La semana anterior, mi padre había llamado a un equipo de jardineros para aclarar el crecimiento de la jungla en el jardín. No podía cuidar las plantas: en muy poco tiempo, la hiedra se había apoderado de la tierra y las raíces se me habían escapado de las manos, haciendo tropezar a las rosas que, para esquivarlas, se habían torcido en torpes posa Eran dolorosos de ver, los tallos atrofiados y las resistentes corolas de colores deslumbrantes. Como un insulto directo a mi ineptitud. Una vez me dio un saco de arpillera con un enorme dragón que escupe fuego pintado en el costado. El saco tenía dos agujeros para meter los brazos y uno más grande para la cabeza: cuando llevaba ese saco tenía una armadura para defenderme de todo. De los resfriados en el otoño. De las sombras debajo de la cama. Ese saco sabía a bodega y maleza, a pinar después de una tormenta. Veinte años después, en aquella tarde de verano en que todo iba a cambiar, aún sentía ese olor húmedo a imaginación y valentía en lo más profundo de mis fosas nasales.
"¿Con saco?"
"Libertad."
Cuando llegó, Bruno no encontró juguetes apestosos sino un orden perfecto. Las hierbas aromáticas habían sido desenterradas del montón de hojas muertas y estaban libres para perfumar el viento. No había una brizna de hierba fuera de lugar en todo el jardín.

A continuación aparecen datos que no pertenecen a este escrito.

-- one stable insertion into the bucket concatenation appends to the bucket of its key
theorem insertBy_buckets {α : Type} (key : α → Nat) (n : Nat) (x : α) (ys : List α)
    (hx : key x ≤ n) :
    PySem.List.insertBy (fun a b => decide (key a < key b)) x
      ((List.range (n + 1)).flatMap (fun i => ys.filter (fun z => key z == i)))
    = (List.range (n + 1)).flatMap (fun i => (ys ++ [x]).filter (fun z => key z == i)) := by
  have hsplit : List.range (n + 1)
      = List.range (key x) ++ (key x :: (List.range (n - key x)).map (fun j => key x + (j + 1))) := by
    have h1 : n + 1 = key x + (n + 1 - key x) := by omega
    rw [h1, List.range_add]
    have h2 : n + 1 - key x = (n - key x) + 1 := by omega
    rw [h2, List.range_succ_eq_map]
    simp [Function.comp_def, Nat.succ_eq_add_one]
  rw [hsplit]
  simp only [List.flatMap_append, List.flatMap_cons]
  rw [← List.append_assoc]
  rw [insertBy_append_not _ x _ _ (by
    intro y hy
    rcases List.mem_append.1 hy with hy | hy
    · rcases List.mem_flatMap.1 hy with ⟨i, hi, hyf⟩
      have hik : i < key x := List.mem_range.1 hi
      have := (List.mem_filter.1 hyf).2
      simp only [beq_iff_eq] at this
      simp only [decide_eq_false_iff_not]
      omega
    · have := (List.mem_filter.1 hy).2
      simp only [beq_iff_eq] at this
      simp only [decide_eq_false_iff_not]
      omega)]
  rw [insertBy_all_before _ x _ (by
    intro y hy
    rcases List.mem_flatMap.1 hy with ⟨i, hi, hyf⟩
    rcases List.mem_map.1 hi with ⟨j, _, rfl⟩
    have := (List.mem_filter.1 hyf).2
    simp only [beq_iff_eq] at this
    simp only [decide_eq_true_eq]
    omega)]
  rw [flatMap_filter_drop key x ys _ (by intro i hi; have := List.mem_range.1 hi; omega)]
  rw [flatMap_filter_drop key x ys _ (by
    intro i hi
    rcases List.mem_map.1 hi with ⟨j, _, rfl⟩
    omega)]
  simp [List.filter_append, List.append_assoc]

"¿Cómo está yendo?" Le pregunté a mi padre.
"Casi termino," respondió, acercando su nariz a la puerta. Había manchas de óxido cerca de la manija y grumos de pintura seca cerca del pestillo. Aún así, fue impecable. Recto, nuevo, limpio. En uniforme.
"¿Listo?" me dijo.
Ninguna asociación me vino a la mente.
Se marcharía poco después. No más pasos por la noche en el pasillo. Los viajes en coche los habría hecho sin contramelodía. Por la mañana nadie me despertaba con sonidos de vajilla y respiración. Entonces llegó Bruno. Tal vez de las colinas al otro lado de la calle. Se quedó atrapado, viniendo de la nada, entre los barrotes de la puerta. Untó pintura azul en su suave pelaje y en la punta de su cola.
"¿Quieres arrestarme?" Pensé.
"Oh, mira esto", dijo mi padre, "¿estás perdido, pequeño?"
Bruno lo miró de soslayo, chillando un maullido. Se unió a mí en la puerta, acariciando mi pantorrilla. Mi padre cerró la puerta como si estuviera acariciando una mariposa. Ningún ruido venía de la calle frente a la casa. Solo un leve zumbido, un silbido de café, algo a punto de brotar. Mi padre se fue un jueves. Esa noche aún éramos dos, seis piernas en total, subiendo las escaleras.
El autor
Marta Casarini (1984) vive con su novio y tres gatos al pie de los Apeninos toscano-emilianos. Publicó las novelas Nina Nulo a la tierra (Voras) e Anita chisporroteaba de amor (Herrería). También es autora de textos teatrales y radiofónicos, performer, cantante.